-- B's loop state (in its full qRun form), characterised by pvStats
theorem qRun_fold (xs : List Int) :
    let st := qRun (PySem.Dict.empty, 0, none) 0 xs
    st.2.2 = xs.getLast? ∧
    (∀ c, st.2.2 = some c → st.2.1 = (pvStats c xs).1) ∧
    (∀ c, st.1.get? c =
      if 0 < (pvStats c xs).2.1 then some ((pvStats c xs).2.1, (pvStats c xs).2.2) else none) := by
  intro st
  rw [show st = qRun (PySem.Dict.empty, 0, none) 0 xs from rfl]
  induction xs using List.reverseRecOn with
  | nil =>
    refine ⟨rfl, fun c h => by simp [qRun] at h, fun c => ?_⟩
    have : pvStats c [] = (0, 0, 0) := rfl
    rw [this]
    simp [qRun, PySem.Dict.get?_empty]
  | append_singleton xs v ih =>
    obtain ⟨hprev, hrun, hbest⟩ := ih
    rw [qRun_append]
    set stp := qRun (PySem.Dict.empty, 0, none) 0 xs with hstp
    have hzero : ((0 : Int) + (xs.length : Int), v) = ((xs.length : Int), v) := by norm_num
    rw [hzero]
    -- facts about the per-class statistics
    obtain ⟨-, -, -, hr0v, hrmv, -, hlzv, -, -, -, -⟩ := pvStats_spec v xs
    -- the new current run for class v
    have hrv : (pvStats v (xs ++ [v])).1 = (pvStats v xs).1 + 1 := by
      rw [pvStats_append]
      simp only [pvStep, if_true]
      split <;> rfl
    have hrun' : (if stp.2.2 = some v then stp.2.1 + 1 else 1) = (pvStats v (xs ++ [v])).1 := by
      rw [hrv]
      by_cases hp : stp.2.2 = some v
      · rw [if_pos hp, hrun v hp]
      · rw [if_neg hp, hlzv (by rw [← hprev]; exact fun h => hp h)]
        norm_num
    refine ⟨by simp [qstep], ?_, ?_⟩
    · intro c hc
      simp only [qstep] at hc ⊢
      have hcv : c = v := by simpa using hc.symm
      subst hcv
      exact hrun'
    · intro c
      simp only [qstep]
      by_cases hcv : c = v
      · subst hcv
        have hstat : pvStats c (xs ++ [c]) =
            if (pvStats c xs).1 + 1 > (pvStats c xs).2.1
            then ((pvStats c xs).1 + 1, (pvStats c xs).1 + 1, (xs.length : Int))
            else ((pvStats c xs).1 + 1, (pvStats c xs).2.1, (pvStats c xs).2.2) := by
          rw [pvStats_append]
          simp only [pvStep, if_true]
        have hrune : (if stp.2.2 = some c then stp.2.1 + 1 else 1) = (pvStats c xs).1 + 1 :=
          hrun'.trans hrv
        cases hbv : stp.1.get? c with
        | none =>
          dsimp only
          have hm0 : ¬ 0 < (pvStats c xs).2.1 := by
            have hb := hbest c; rw [hbv] at hb
            by_contra hlt
            rw [if_pos hlt] at hb; exact absurd hb (by simp)
          have hmz : (pvStats c xs).2.1 = 0 := le_antisymm (not_lt.mp hm0) (le_trans hr0v hrmv)
          have hgt : (pvStats c xs).1 + 1 > (pvStats c xs).2.1 := by omega
          rw [hstat, if_pos hgt, PySem.Dict.get?_insert, if_pos rfl, hrune]
          dsimp only
          rw [if_pos (by omega)]
        | some p =>
          dsimp only
          have hps : p = ((pvStats c xs).2.1, (pvStats c xs).2.2) ∧ 0 < (pvStats c xs).2.1 := by
            have hb := hbest c; rw [hbv] at hb
            by_cases hlt : 0 < (pvStats c xs).2.1
            · rw [if_pos hlt] at hb
              exact ⟨Option.some_inj.mp hb, hlt⟩
            · rw [if_neg hlt] at hb; exact absurd hb (by simp)
          obtain ⟨hp1, hp2⟩ := hps
          rw [hstat, hp1, hrune]
          dsimp only
          by_cases hgt : (pvStats c xs).1 + 1 > (pvStats c xs).2.1
          · rw [if_pos hgt, if_pos hgt, PySem.Dict.get?_insert, if_pos rfl]
            dsimp only
            rw [if_pos (by omega)]
          · rw [if_neg hgt, if_neg hgt, hbv, hp1]
            dsimp only
            rw [if_pos hp2]
      · obtain ⟨-, -, -, hr0c, hrmc, -, -, -, -, -, -⟩ := pvStats_spec c xs
        have hstat : pvStats c (xs ++ [v]) =
            (0, (pvStats c xs).2.1, (pvStats c xs).2.2) := by
          rw [pvStats_append]
          simp only [pvStep]
          rw [if_neg (fun h : v = c => hcv h.symm),
            if_neg (by omega : ¬ (0 : Int) > (pvStats c xs).2.1)]
        rw [hstat]
        dsimp only
        have hget' : ∀ (q : Int × Int), (stp.1.insert v q).get? c = stp.1.get? c :=
          fun q => PySem.Dict.get?_insert_of_ne stp.1 q hcv
        cases hbv : stp.1.get? v with
        | none =>
          dsimp only
          rw [hget', hbest c]
        | some p =>
          dsimp only
          split
          · split
            · rw [hget', hbest c]
            · rw [hbest c]
          · split
            · rw [hget', hbest c]
            · rw [hbest c]
-- A's while loop lands exactly where dropWhile lands
lemma pv_drop_skipRun (runs gs : List String) (pos : Nat) :
    gs.drop (pvSkipRun runs gs pos) = (gs.drop pos).dropWhile (fun x => runs.contains x) := by
  induction pos using pvSkipRun.induct (runs := runs) (gs := gs) with
  | case1 pos hcond ih =>
    have hD : gs.getD pos "" = gs[pos] := List.getD_eq_getElem gs "" hcond.1
    have hc : gs[pos] ∈ runs := by have h2 := hcond.2; rw [hD] at h2; simpa using h2
    rw [pvSkipRun, if_pos hcond, ih, List.drop_eq_getElem_cons hcond.1, List.dropWhile_cons]
    simp [hc]
  | case2 pos hcond =>
    rw [pvSkipRun, if_neg hcond]
    by_cases hl : pos < gs.length
    · have hD : gs.getD pos "" = gs[pos] := List.getD_eq_getElem gs "" hl
      have hc : gs[pos] ∉ runs := by
        intro hmem
        exact hcond ⟨hl, by rw [hD]; simpa using hmem⟩
      conv_rhs => rw [List.drop_eq_getElem_cons hl, List.dropWhile_cons]
      simp [hc, ← List.drop_eq_getElem_cons hl]
    · rw [List.drop_eq_nil_of_le (by omega)]
      simp

-- ----- A-side: each tail of A's block chain equals pvRun from the same position -----

lemma pv_T5 (gs : List String) (pos : Nat) (s1 s2 s3 s4 : Int) :
    [s1, s2, s3, s4,
      if pos < gs.length ∧ pvSLOT5.contains (gs.getD pos "") = true then (1 : Int) else 0] =
    pvRun (gs.drop pos) 5 [s1, s2, s3, s4, 0] := by
  by_cases hl : pos < gs.length
  · have hg : gs.getD pos "" = gs[pos] := List.getD_eq_getElem gs "" hl
    rw [hg, List.drop_eq_getElem_cons hl]
    by_cases h5 : pvSLOT5.contains gs[pos] = true
    · rw [pvRun_cons_some _ _ _ _ 5 [] (by rw [pv_cands5, if_pos h5]),
        if_neg (pv_not_run5 _ h5), if_pos ⟨hl, h5⟩]
      simp [pvRun_six]
    · rw [pvRun_cons_none _ _ _ _ (by rw [pv_cands5, if_neg h5]),
        if_neg (fun hc => h5 hc.2)]
  · rw [List.drop_eq_nil_of_le (by omega)]
    simp [pvRun, hl]

lemma pv_T4 (gs : List String) (pos : Nat) (s1 s2 s3 : Int) :
    (let (s4, pos4) :=
      if pos < gs.length then
        if pvSLOT4_RUNS.contains (gs.getD pos "") = true then
          ((1 : Int), pvSkipRun pvSLOT4_RUNS gs pos)
        else if pvSLOT4_SINGLE.contains (gs.getD pos "") = true then (1, pos + 1)
        else (0, pos)
      else (0, pos)
    let s5 :=
      if pos4 < gs.length ∧ pvSLOT5.contains (gs.getD pos4 "") = true then (1 : Int) else 0
    [s1, s2, s3, s4, s5]) =
    pvRun (gs.drop pos) 4 [s1, s2, s3, 0, 0] := by
  by_cases hl : pos < gs.length
  · have hg : gs.getD pos "" = gs[pos] := List.getD_eq_getElem gs "" hl
    rw [hg, List.drop_eq_getElem_cons hl]
    by_cases hr : pvSLOT4_RUNS.contains gs[pos] = true
    · have hi : gs[pos] = "i" := by simpa [pvSLOT4_RUNS] using hr
      have hX : gs.drop (pvSkipRun pvSLOT4_RUNS gs pos) =
          (gs.drop (pos + 1)).dropWhile (fun x => decide (x = gs[pos])) := by
        rw [pv_drop_skipRun, List.drop_eq_getElem_cons hl, List.dropWhile_cons]
        have hpred : (fun x => pvSLOT4_RUNS.contains x) =
            (fun x => decide (x = gs[pos])) := by
          funext x; simp [pvSLOT4_RUNS, hi]
        simp only [hr, if_true, hpred]
      rw [if_pos hl, if_pos hr,
        pvRun_cons_some _ _ _ _ 4 [] (by rw [pv_cands4, if_pos (Or.inl hr)]),
        if_pos (Or.inr hi), ← hX]
      have hset : ([s1, s2, s3, 0, 0].set ((4 : Int) - 1).toNat 1) = [s1, s2, s3, 1, 0] := by
        simp
      rw [hset, show (4 : Int) + 1 = 5 by norm_num]
      exact pv_T5 gs (pvSkipRun pvSLOT4_RUNS gs pos) s1 s2 s3 1
    · by_cases hs : pvSLOT4_SINGLE.contains gs[pos] = true
      · have hd : gs[pos] = "d" := by simpa [pvSLOT4_SINGLE] using hs
        rw [if_pos hl, if_neg hr, if_pos hs,
          pvRun_cons_some _ _ _ _ 4 [] (by rw [pv_cands4, if_pos (Or.inr hs)]),
          if_neg (by simp [hd])]
        have hset : ([s1, s2, s3, 0, 0].set ((4 : Int) - 1).toNat 1) = [s1, s2, s3, 1, 0] := by
          simp
        rw [hset, show (4 : Int) + 1 = 5 by norm_num]
        exact pv_T5 gs (pos + 1) s1 s2 s3 1
      · rw [if_pos hl, if_neg hr, if_neg hs]
        by_cases h5 : pvSLOT5.contains gs[pos] = true
        · rw [pvRun_cons_some _ _ _ _ 5 []
            (by rw [pv_cands4, if_neg (fun hc => hc.elim hr hs), if_pos h5]),
            if_neg (pv_not_run5 _ h5),
            show ([s1, s2, s3, 0, 0].set ((5 : Int) - 1).toNat 1) = [s1, s2, s3, 0, 1] by simp,
            show (5 : Int) + 1 = 6 by norm_num, pvRun_six]
          show [s1, s2, s3, 0,
            if pos < gs.length ∧ pvSLOT5.contains (gs.getD pos "") = true then (1 : Int) else 0] =
            [s1, s2, s3, 0, 1]
          rw [if_pos ⟨hl, by rw [hg]; exact h5⟩]
        · rw [pvRun_cons_none _ _ _ _
            (by rw [pv_cands4, if_neg (fun hc => hc.elim hr hs), if_neg h5])]
          show [s1, s2, s3, 0,
            if pos < gs.length ∧ pvSLOT5.contains (gs.getD pos "") = true then (1 : Int) else 0] =
            [s1, s2, s3, 0, 0]
          rw [if_neg (fun hc => h5 (by rw [← hg]; exact hc.2))]
  · rw [if_neg hl, List.drop_eq_nil_of_le (by omega)]
    show [s1, s2, s3, 0,
      if pos < gs.length ∧ pvSLOT5.contains (gs.getD pos "") = true then (1 : Int) else 0] =
      pvRun [] 4 [s1, s2, s3, 0, 0]
    rw [if_neg (fun hc => hl hc.1)]
    simp [pvRun]

lemma pv_T3 (gs : List String) (pos : Nat) (s1 s2 : Int) :
    (let (s3, pos3) :=
      if pos < gs.length ∧ pvSLOT3.contains (gs.getD pos "") = true then ((1 : Int), pos + 1)
      else (0, pos)
    let (s4, pos4) :=
      if pos3 < gs.length then
        if pvSLOT4_RUNS.contains (gs.getD pos3 "") = true then
          ((1 : Int), pvSkipRun pvSLOT4_RUNS gs pos3)
        else if pvSLOT4_SINGLE.contains (gs.getD pos3 "") = true then (1, pos3 + 1)
        else (0, pos3)
      else (0, pos3)
    let s5 :=
      if pos4 < gs.length ∧ pvSLOT5.contains (gs.getD pos4 "") = true then (1 : Int) else 0
    [s1, s2, s3, s4, s5]) =
    pvRun (gs.drop pos) 3 [s1, s2, 0, 0, 0] := by
  by_cases hl : pos < gs.length
  · have hg : gs.getD pos "" = gs[pos] := List.getD_eq_getElem gs "" hl
    rw [hg, List.drop_eq_getElem_cons hl]
    by_cases h3 : pvSLOT3.contains gs[pos] = true
    · have ho : gs[pos] = "o" := by simpa [pvSLOT3] using h3
      rw [if_pos ⟨hl, h3⟩,
        pvRun_cons_some _ _ _ _ 3 [] (pv_cands3_of _ h3),
        if_neg (by simp [ho]),
        show ([s1, s2, 0, 0, 0].set ((3 : Int) - 1).toNat 1) = [s1, s2, 1, 0, 0] by simp,
        show (3 : Int) + 1 = 4 by norm_num]
      exact pv_T4 gs (pos + 1) s1 s2 1
    · rw [if_neg (fun hc => h3 hc.2),
        pvRun_shift _ _ _ 3 4 (pv_cands3_of_not _ (Bool.eq_false_iff.mpr h3)),
        ← List.drop_eq_getElem_cons hl]
      exact pv_T4 gs pos s1 s2 0
  · rw [if_neg (fun hc => hl hc.1), List.drop_eq_nil_of_le (by omega)]
    have h4 := pv_T4 gs pos s1 s2 0
    rw [List.drop_eq_nil_of_le (by omega)] at h4
    exact h4.trans (by simp [pvRun])

lemma pv_T2 (gs : List String) (pos : Nat) (s1 : Int) :
    (let (s2, pos2) :=
      if pos < gs.length then
        if pvSLOT2_RUNS.contains (gs.getD pos "") = true then
          ((1 : Int), pvSkipRun pvSLOT2_RUNS gs pos)
        else if pvSLOT2_SINGLE.contains (gs.getD pos "") = true then (1, pos + 1)
        else (0, pos)
      else (0, pos)
    let (s3, pos3) :=
      if pos2 < gs.length ∧ pvSLOT3.contains (gs.getD pos2 "") = true then ((1 : Int), pos2 + 1)
      else (0, pos2)
    let (s4, pos4) :=
      if pos3 < gs.length then
        if pvSLOT4_RUNS.contains (gs.getD pos3 "") = true then
          ((1 : Int), pvSkipRun pvSLOT4_RUNS gs pos3)
        else if pvSLOT4_SINGLE.contains (gs.getD pos3 "") = true then (1, pos3 + 1)
        else (0, pos3)
      else (0, pos3)
    let s5 :=
      if pos4 < gs.length ∧ pvSLOT5.contains (gs.getD pos4 "") = true then (1 : Int) else 0
    [s1, s2, s3, s4, s5]) =
    pvRun (gs.drop pos) 2 [s1, 0, 0, 0, 0] := by
  by_cases hl : pos < gs.length
  · have hg : gs.getD pos "" = gs[pos] := List.getD_eq_getElem gs "" hl
    rw [hg, List.drop_eq_getElem_cons hl]
    by_cases hr : pvSLOT2_RUNS.contains gs[pos] = true
    · have he : gs[pos] = "e" := by simpa [pvSLOT2_RUNS] using hr
      have hX : gs.drop (pvSkipRun pvSLOT2_RUNS gs pos) =
          (gs.drop (pos + 1)).dropWhile (fun x => decide (x = gs[pos])) := by
        rw [pv_drop_skipRun, List.drop_eq_getElem_cons hl, List.dropWhile_cons]
        have hpred : (fun x => pvSLOT2_RUNS.contains x) =
            (fun x => decide (x = gs[pos])) := by
          funext x; simp [pvSLOT2_RUNS, he]
        simp only [hr, if_true, hpred]
      rw [if_pos hl, if_pos hr,
        pvRun_cons_some _ _ _ _ 2 [] (pv_cands2_of _ (Or.inl hr)),
        if_pos (Or.inl he), ← hX,
        show ([s1, 0, 0, 0, 0].set ((2 : Int) - 1).toNat 1) = [s1, 1, 0, 0, 0] by simp,
        show (2 : Int) + 1 = 3 by norm_num]
      exact pv_T3 gs (pvSkipRun pvSLOT2_RUNS gs pos) s1 1
    · by_cases hs : pvSLOT2_SINGLE.contains gs[pos] = true
      · have hqa : gs[pos] = "q" ∨ gs[pos] = "a" := by simpa [pvSLOT2_SINGLE] using hs
        rw [if_pos hl, if_neg hr, if_pos hs,
          pvRun_cons_some _ _ _ _ 2 [] (pv_cands2_of _ (Or.inr hs)),
          if_neg (by rcases hqa with h | h <;> simp [h]),
          show ([s1, 0, 0, 0, 0].set ((2 : Int) - 1).toNat 1) = [s1, 1, 0, 0, 0] by simp,
          show (2 : Int) + 1 = 3 by norm_num]
        exact pv_T3 gs (pos + 1) s1 1
      · rw [if_pos hl, if_neg hr, if_neg hs,
          pvRun_shift _ _ _ 2 3
            (pv_cands2_of_not _ (Bool.eq_false_iff.mpr hr) (Bool.eq_false_iff.mpr hs)),
          ← List.drop_eq_getElem_cons hl]
        exact pv_T3 gs pos s1 0
  · rw [if_neg hl, List.drop_eq_nil_of_le (by omega)]
    have h3 := pv_T3 gs pos s1 0
    rw [List.drop_eq_nil_of_le (by omega)] at h3
    exact h3.trans (by simp [pvRun])

lemma pv_A_run (gs : List String) : slot_pattern gs = pvRun gs 1 [0, 0, 0, 0, 0] := by
  unfold slot_pattern
  by_cases h1 : 0 < gs.length ∧ pvSLOT1.contains (gs.getD 0 "") = true
  · have hg : gs.getD 0 "" = gs[0]'h1.1 := List.getD_eq_getElem gs "" h1.1
    have hc : pvSLOT1.contains (gs[0]'h1.1) = true := hg ▸ h1.2
    obtain ⟨t, ht⟩ := pv_cands1_of _ hc
    rw [if_pos h1]
    conv_rhs => rw [show gs = gs[0]'h1.1 :: gs.drop 1 from by
      simpa using List.drop_eq_getElem_cons h1.1]
    rw [pvRun_cons_some _ _ _ _ 1 t ht, if_neg (pv_not_run1 _ hc),
      show ([(0 : Int), 0, 0, 0, 0].set ((1 : Int) - 1).toNat 1) = [1, 0, 0, 0, 0] by simp,
      show (1 : Int) + 1 = 2 by norm_num]
    exact pv_T2 gs (0 + 1) 1
  · rw [if_neg h1]
    by_cases hl : 0 < gs.length
    · have hg : gs.getD 0 "" = gs[0]'hl := List.getD_eq_getElem gs "" hl
      have hc : pvSLOT1.contains (gs[0]'hl) = false := by
        rw [← hg]; exact Bool.eq_false_iff.mpr (fun he => h1 ⟨hl, he⟩)
      conv_rhs => rw [show gs = gs[0]'hl :: gs.drop 1 from by
        simpa using List.drop_eq_getElem_cons hl]
      rw [pvRun_shift _ _ _ 1 2 (pv_cands1_of_not _ hc),
        show (gs[0]'hl :: gs.drop 1) = gs.drop 0 from by
          simpa using (List.drop_eq_getElem_cons hl).symm]
      exact pv_T2 gs 0 0
    · have hnil : gs = [] := by
        cases gs with
        | nil => rfl
        | cons a l => exact absurd (by simp : 0 < (a :: l).length) hl
      subst hnil
      simp [pvRun]

-- ----- B-side: collapse-then-assign equals pvRun -----

-- recursive characterisation of the collapse fold, carrying the last appended glyph
def pvCollapseAfter : Option String → List String → List String
  | _, [] => []
  | last, g :: rest =>
    if (g = "e" ∨ g = "i") ∧ last = some g then pvCollapseAfter last rest
    else g :: pvCollapseAfter (some g) rest

lemma pv_collapse_fold (gs : List String) : ∀ acc : List String,
    gs.foldl
      (fun collapsed g =>
        if ¬((g = "e" ∨ g = "i") ∧ collapsed ≠ [] ∧ collapsed.getLast? = some g)
        then collapsed ++ [g] else collapsed) acc =
    acc ++ pvCollapseAfter acc.getLast? gs := by
  induction gs with
  | nil => intro acc; simp [pvCollapseAfter]
  | cons g rest ih =>
    intro acc
    rw [List.foldl_cons, ih]
    by_cases hcond : (g = "e" ∨ g = "i") ∧ acc ≠ [] ∧ acc.getLast? = some g
    · obtain ⟨hrun, hne, hlast⟩ := hcond
      rw [if_neg (not_not_intro ⟨hrun, hne, hlast⟩)]
      conv_rhs => rw [pvCollapseAfter]
      rw [hlast, if_pos ⟨hrun, rfl⟩]
    · rw [if_pos hcond]
      have hlast : (acc ++ [g]).getLast? = some g := by simp
      rw [hlast]
      conv_rhs => rw [pvCollapseAfter]
      have hcond' : ¬((g = "e" ∨ g = "i") ∧ acc.getLast? = some g) := by
        intro ⟨hrun, hl⟩
        exact hcond ⟨hrun, by rintro rfl; simp at hl, hl⟩
      rw [if_neg hcond']
      simp

lemma pv_CA_not_run (g : String) (h : ¬(g = "e" ∨ g = "i")) (l : List String) :
    pvCollapseAfter (some g) l = pvCollapseAfter none l := by
  cases l with
  | nil => rfl
  | cons x rest =>
    rw [pvCollapseAfter, pvCollapseAfter]
    have hc : ¬((x = "e" ∨ x = "i") ∧ (some g : Option String) = some x) := by
      intro ⟨hrun, hx⟩
      exact h (Option.some.inj hx ▸ hrun)
    rw [if_neg hc, if_neg (by simp)]

lemma pv_CA_run (g : String) (h : g = "e" ∨ g = "i") (l : List String) :
    pvCollapseAfter (some g) l =
      pvCollapseAfter none (l.dropWhile (fun x => decide (x = g))) := by
  induction l with
  | nil => rfl
  | cons x rest ih =>
    by_cases hx : x = g
    · subst hx
      rw [pvCollapseAfter, if_pos ⟨h, rfl⟩, List.dropWhile_cons,
        if_pos (by simp : decide (x = x) = true)]
      exact ih
    · rw [pvCollapseAfter, if_neg (fun hc => hx (Option.some.inj hc.2).symm),
        List.dropWhile_cons, if_neg (by simp [hx]),
        pvCollapseAfter, if_neg (by simp)]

**********

- WORK REQUIRED
Your answer should consist of the lines above that hold the word "Option", copied exactly.

- OUTPUT FOR THIS EXERCISE
              exact ⟨Option.some_inj.mp hb, hlt⟩
def pvCollapseAfter : Option String → List String → List String
    have hc : ¬((x = "e" ∨ x = "i") ∧ (some g : Option String) = some x) := by
      exact h (Option.some.inj hx ▸ hrun)
    · rw [pvCollapseAfter, if_neg (fun hc => hx (Option.some.inj hc.2).symm),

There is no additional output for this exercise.